Much like the human brain, most physical servers use only a small fraction of their computing power, and thats because conventional server technology matches just one operating system with one physical server. And then -- to make sure applications are compatible with the operating system -- conventional servers are also paired one-to-one with business-critical software applications. This practice leaves huge portions of server capacity unused.
Server virtualization technology allows multiple, independent operating systems to run virtually on a single server, making the most of each physical servers capacity. In effect, it creates multiple, independent computers on each server. For example, instead of running 10 servers at 20 percent capacity each -- and just one or a small handful of applications on each server -- virtualization enables many businesses to use only two or three servers, each at close to maximum capacity.

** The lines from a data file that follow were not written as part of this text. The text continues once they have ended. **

-- pv_equiv track=rewrite | github.com/fluiddyn/fluiddyn | fluiddyn/util/matlab2py/cleanmat.py | modif_space_after_comma
-- ===== SOURCE A (Python) =====
-- def is_comment_line(line):
--     return line.strip().startswith("%")
--
-- def modif_space_after_comma(code_lines):
--     lines_new = []
--     for line in code_lines:
--
--         if is_comment_line(line):
--             lines_new.append(line)
--             continue
--
--         parts = line.split(",")
--
--         new_line = ""
--         for i, part in enumerate(parts[:-1]):
--             new_line += part + ","
--
--             if not parts[i + 1].startswith(" "):
--                 new_line += " "
--
--         new_line += parts[-1]
--         lines_new.append(new_line)
--
--     return lines_new
-- ===== SOURCE B (Python) =====
-- def modif_space_after_comma(code_lines):
--     def fix(line):
--         out = []
--         for i, ch in enumerate(line):
--             out.append(ch)
--             if ch == "," and line[i + 1 : i + 2] != " ":
--                 out.append(" ")
--         return "".join(out)
--
--     return [
--         line if line.strip().startswith("%") else fix(line)
--         for line in code_lines
--     ]
-- ===== Notes on version B (the rewrite author's own statement) =====
-- stated objective: simpler
-- what changed: A splits each code line on ',' and rejoins the parts with an indexed lookahead into the parts list; B does one left-to-right character scan over the line, inserting a space after each comma whose next character is not already a space.
import Mathlib
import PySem

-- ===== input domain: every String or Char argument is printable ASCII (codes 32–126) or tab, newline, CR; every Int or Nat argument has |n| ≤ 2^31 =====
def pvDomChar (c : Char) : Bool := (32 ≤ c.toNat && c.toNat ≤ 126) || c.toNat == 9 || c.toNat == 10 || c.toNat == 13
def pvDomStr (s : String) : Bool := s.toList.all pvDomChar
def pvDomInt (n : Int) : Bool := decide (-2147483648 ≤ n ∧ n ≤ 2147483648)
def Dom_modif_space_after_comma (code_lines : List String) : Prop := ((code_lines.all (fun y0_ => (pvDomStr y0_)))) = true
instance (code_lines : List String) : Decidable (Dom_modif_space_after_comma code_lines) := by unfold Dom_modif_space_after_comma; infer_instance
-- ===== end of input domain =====

-- B replaces A's split-on-comma + indexed lookahead join by one simpler left-to-right
-- character scan inserting a space after each comma not already followed by one (alternative decomposition, similar cost).


-- ===== PORT A =====
-- is_comment_line(line) = line.strip().startswith("%")
def pvIsCommentLine (line : String) : Bool :=
  PySem.Str.startswith (PySem.Str.strip line) "%"

-- the body of A's inner loop: for i, part in enumerate(parts[:-1]): new_line += part + ","; if not parts[i+1].startswith(" "): new_line += " "
-- followed by new_line += parts[-1]  (parts[:-1] ported as dropLast, parts[-1] as pyGetD parts (-1))
def pvAJoin (parts : List (List Char)) : List Char :=
  ((PySem.List.enumerate parts.dropLast).foldl
    (fun new_line ip =>
      if ¬ (PySem.Chars.startswith (PySem.List.pyGetD parts (ip.1 + 1) []) [' ']) then
        new_line ++ ip.2 ++ [','] ++ [' ']
      else new_line ++ ip.2 ++ [',']) [])
  ++ PySem.List.pyGetD parts (-1) []

def modif_space_after_comma (code_lines : List String) : List String :=
  code_lines.foldl
    (fun lines_new line =>
      if pvIsCommentLine line then lines_new ++ [line]
      else lines_new ++ [String.ofList (pvAJoin (PySem.Chars.splitOn line.toList [',']))])
    []

-- ===== PORT B =====
-- B's per-line scan: append each char; after a ',' whose successor is not ' ', also append ' '
def pvIns : List Char → List Char
  | [] => []
  | c :: rest =>
      if c = ',' ∧ rest.head? ≠ some ' ' then c :: ' ' :: pvIns rest
      else c :: pvIns rest

def modif_space_after_comma_alt (code_lines : List String) : List String :=
  code_lines.map (fun line =>
    if PySem.Str.startswith (PySem.Str.strip line) "%" then line
    else String.ofList (pvIns line.toList))

-- ===== PRECONDITION & SPEC =====
def Spec_modif_space_after_comma (code_lines : List String) (out : List String) : Prop := out = modif_space_after_comma_alt code_lines
instance (code_lines : List String) (out : List String) : Decidable (Spec_modif_space_after_comma code_lines out) := by unfold Spec_modif_space_after_comma; infer_instance

-- ===== CLAIM (what is proved, stated in full; the proofs are below) =====
def Claim_equal_modif_space_after_comma : Prop := ∀ (code_lines : List String), Dom_modif_space_after_comma code_lines → Spec_modif_space_after_comma code_lines (modif_space_after_comma code_lines)

-- ===== LEMMAS AND PROOFS =====

theorem pvModifyHead_id {α : Type} (l : List α) : List.modifyHead (fun x => x) l = l := by
  cases l <;> simp

-- structural model of line.split(",")
def pvSp : List Char → List (List Char)
  | [] => [[]]
  | c :: rest => if c = ',' then [] :: pvSp rest else (pvSp rest).modifyHead (c :: ·)

theorem pvSp_ne_nil (cs : List Char) : pvSp cs ≠ [] := by
  induction cs with
  | nil => simp [pvSp]
  | cons c rest ih =>
    simp only [pvSp]
    split
    · simp
    · cases h : pvSp rest with
      | nil => exact absurd h ih
      | cons p ps => simp

theorem pvSplitOn_go_eq (l : List Char) : ∀ (fuel : Nat) (cur : List Char)
    (acc : List (List Char)), l.length ≤ fuel →
    PySem.Chars.splitOn.go [','] fuel l cur acc
      = acc.reverse ++ (pvSp l).modifyHead (cur.reverse ++ ·) := by
  induction l with
  | nil =>
    intro fuel cur acc _
    cases fuel <;> simp [PySem.Chars.splitOn.go, pvSp]
  | cons c rest ih =>
    intro fuel cur acc hf
    cases fuel with
    | zero => simp at hf
    | succ f =>
      rw [PySem.Chars.splitOn.go.eq_def]
      simp only [List.isPrefixOf, List.length_cons] at hf ⊢
      by_cases hc : c = ','
      · subst hc
        simp only [BEq.rfl, Bool.true_and, if_true]
        rw [show List.drop ([].length + 1) (',' :: rest) = rest by simp,
          ih f [] (cur.reverse :: acc) (by omega)]
        simp only [pvSp, if_true]
        cases pvSp rest <;> simp
      · rw [if_neg (by simpa using Ne.symm hc)]
        rw [ih f (c :: cur) acc (by omega)]
        simp only [pvSp, if_neg hc]
        cases h : pvSp rest with
        | nil => exact absurd h (pvSp_ne_nil rest)
        | cons p ps => simp

theorem pvSplitOn_eq (cs : List Char) : PySem.Chars.splitOn cs [','] = pvSp cs := by
  unfold PySem.Chars.splitOn
  rw [pvSplitOn_go_eq cs (cs.length + 1) [] [] (by omega)]
  simp [pvModifyHead_id]

-- structural model of A\'s join (adjacent-pair recursion)
def pvJ : List (List Char) → List Char
  | [] => []
  | [p] => p
  | p :: q :: ps =>
      p ++ ',' :: ((if PySem.Chars.startswith q [' '] then [] else [' ']) ++ pvJ (q :: ps))

-- the enumerate-fold with lookups into `big` is the fold over the zip with the listed successors
theorem pvFold_enum_zip (step : List Char → List Char → List Char → List Char) :
    ∀ (xs ys big : List (List Char)) (s : Int) (acc : List Char),
    xs.length = ys.length →
    (∀ k : Nat, (hk : k < ys.length) → PySem.List.pyGetD big (s + k + 1) [] = ys[k]) →
    (PySem.List.enumerate xs s).foldl
        (fun acc ip => step acc ip.2 (PySem.List.pyGetD big (ip.1 + 1) [])) acc
      = (xs.zip ys).foldl (fun acc pq => step acc pq.1 pq.2) acc := by
  intro xs
  induction xs with
  | nil => intro ys big s acc _ _; simp [PySem.List.enumerate]
  | cons x xt ih =>
    intro ys big s acc hlen hget
    cases ys with
    | nil => simp at hlen
    | cons y yt =>
      rw [PySem.List.enumerate_cons]
      simp only [List.zip_cons_cons, List.foldl_cons]
      have h0 := hget 0 (by simp)
      simp only [Nat.cast_zero, add_zero] at h0
      rw [h0]
      exact ih yt big (s + 1) _ (by simpa using hlen)
        (fun k hk => by
          have := hget (k + 1) (by simpa using Nat.succ_lt_succ hk)
          simpa [add_assoc, add_comm, add_left_comm] using this)

theorem pvZip_fold_J :
    ∀ (ps : List (List Char)) (p : List Char) (acc : List Char),
    (((p :: ps).dropLast.zip ps).foldl
        (fun acc pq =>
          if ¬ (PySem.Chars.startswith pq.2 [' ']) then acc ++ pq.1 ++ [','] ++ [' ']
          else acc ++ pq.1 ++ [',']) acc)
        ++ (p :: ps).getLastD []
      = acc ++ pvJ (p :: ps) := by
  intro ps
  induction ps with
  | nil => intro p acc; simp [pvJ]
  | cons q qs ih =>
    intro p acc
    rw [List.dropLast_cons₂]
    simp only [List.zip_cons_cons, List.foldl_cons]
    rw [show (p :: q :: qs).getLastD ([] : List Char) = (q :: qs).getLastD [] from rfl]
    rw [ih q _]
    by_cases hs : PySem.Chars.startswith q [' '] = true <;> simp [pvJ, hs]

theorem pvGetD_neg_one (xs : List (List Char)) (h : xs ≠ []) :
    PySem.List.pyGetD xs (-1) [] = xs.getLastD [] := by
  simp only [PySem.List.pyGetD, PySem.List.pyGet?, PySem.List.pyIdx?]
  have hn : 0 < xs.length := List.length_pos_iff.mpr h
  rw [if_neg (by omega), if_pos (by omega)]
  simp only [Option.bind_some]
  rw [show (-(-1 : Int)).toNat = 1 from rfl]
  simp [List.getLastD_eq_getLast?, List.getLast?_eq_getElem?]

theorem pvAJoin_eq_J (p : List Char) (ps : List (List Char)) :
    pvAJoin (p :: ps) = pvJ (p :: ps) := by
  unfold pvAJoin
  rw [pvGetD_neg_one _ (by simp)]
  rw [pvFold_enum_zip
    (fun acc p q =>
      if ¬ (PySem.Chars.startswith q [' ']) then acc ++ p ++ [','] ++ [' ']
      else acc ++ p ++ [','])
    (p :: ps).dropLast ps (p :: ps) 0 []
    (by simp [List.length_dropLast])
    (fun k hk => by
      have hk2 : k + 1 < (p :: ps).length := by simpa using Nat.succ_lt_succ hk
      rw [show (0 : Int) + k + 1 = ((k + 1 : Nat) : Int) by push_cast; ring,
        PySem.List.pyGetD_natCast, List.getD_eq_getElem _ _ hk2]
      simp)]
  rw [pvZip_fold_J ps p []]
  simp

theorem pvStartswith_space (q : List Char) :
    PySem.Chars.startswith q [' '] = (q.head? == some ' ') := by
  cases q with
  | nil => rfl
  | cons c cs =>
    simp only [PySem.Chars.startswith, List.isPrefixOf, List.head?_cons]
    cases hc : (' ' == c) <;> simp_all [BEq.comm]

theorem pvSp_head (cs : List Char) (p : List Char) (ps : List (List Char))
    (h : pvSp cs = p :: ps) :
    PySem.Chars.startswith p [' '] = (cs.head? == some ' ') := by
  cases cs with
  | nil =>
    simp only [pvSp] at h
    injection h with h1 h2
    simp [← h1, pvStartswith_space]
  | cons c rest =>
    simp only [pvSp] at h
    by_cases hc : c = ','
    · rw [if_pos hc] at h
      subst hc
      injection h with h1 h2
      simp [← h1, pvStartswith_space]
    · rw [if_neg hc] at h
      cases hsp : pvSp rest with
      | nil => exact absurd hsp (pvSp_ne_nil rest)
      | cons q qs =>
        rw [hsp] at h
        simp only [List.modifyHead_cons] at h
        injection h with h1 h2
        rw [← h1, pvStartswith_space]
        simp

theorem pvJ_cons_head (c : Char) (p : List Char) (ps : List (List Char)) :
    pvJ ((c :: p) :: ps) = c :: pvJ (p :: ps) := by
  cases ps with
  | nil => rfl
  | cons q qs => simp [pvJ]

theorem pvJ_sp_eq_ins (cs : List Char) : pvJ (pvSp cs) = pvIns cs := by
  induction cs with
  | nil => rfl
  | cons c rest ih =>
    by_cases hc : c = ','
    · subst hc
      simp only [pvSp, if_true, pvIns]
      cases hsp : pvSp rest with
      | nil => exact absurd hsp (pvSp_ne_nil rest)
      | cons q qs =>
        rw [hsp] at ih
        have hq := pvSp_head rest q qs hsp
        by_cases hh : rest.head? = some ' ' <;>
          simp [pvJ, hq, hh, ih]
    · simp only [pvSp, if_neg hc, pvIns]
      rw [if_neg (fun h => hc h.1)]
      cases hsp : pvSp rest with
      | nil => exact absurd hsp (pvSp_ne_nil rest)
      | cons q qs =>
        rw [hsp] at ih
        simp only [List.modifyHead_cons, pvJ_cons_head, ih]

theorem pvLine_eq (line : String) :
    pvAJoin (PySem.Chars.splitOn line.toList [',']) = pvIns line.toList := by
  rw [pvSplitOn_eq]
  cases hsp : pvSp line.toList with
  | nil => exact absurd hsp (pvSp_ne_nil _)
  | cons p ps => rw [pvAJoin_eq_J, ← hsp, pvJ_sp_eq_ins]

theorem pvMain (code_lines : List String) :
    modif_space_after_comma code_lines = modif_space_after_comma_alt code_lines := by
  unfold modif_space_after_comma modif_space_after_comma_alt
  rw [show (fun (lines_new : List String) (line : String) =>
      if pvIsCommentLine line then lines_new ++ [line]
      else lines_new ++ [String.ofList (pvAJoin (PySem.Chars.splitOn line.toList [',']))])
    = (fun lines_new line => lines_new ++
        [if PySem.Str.startswith (PySem.Str.strip line) "%" then line
         else String.ofList (pvIns line.toList)]) by
    funext lines_new line
    unfold pvIsCommentLine
    split <;> simp_all [pvLine_eq]]
  exact PySem.List.foldl_append_singleton_eq_map _ _ _

-- ===== VERDICT (by name: the statement is the Claim_ definition above) =====
theorem modif_space_after_comma_spec : Claim_equal_modif_space_after_comma := by
  intro code_lines _
  unfold Spec_modif_space_after_comma
  exact pvMain code_lines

Eliminating physical machinery reduces power consumption both the power to run the servers and the power to cool the server room. It also simplifies maintenance while keeping the same amount of computing power. When implemented correctly, server virtualization also frees up financial and human resources for more strategic initiatives. Consolidating resources through virtualization can reduce server-related costs by an estimated 50 to 70 percent.
Server virtualization also allows businesses to repurpose their information technology (IT) infrastructure rapidly if necessary, providing greater up time, higher fault tolerance and improved operational continuity in the event of a disaster or failure. However, poor planning decisions can eat away at the very savings that server virtualization offers.
If you're considering the benefits that virtualized severs can bring to your small business, the following best practice tips will help you get the job done right.
1. Base your virtualization investment decisions on reality, not theory. Conduct a comprehensive assessment of your server environment to identify which pieces of hardware you can -- and should -- virtualize. Free tools from companies such as VMware or Microsoft can help identify exactly which servers are good candidates for virtualization, enabling you plan for your specific needs.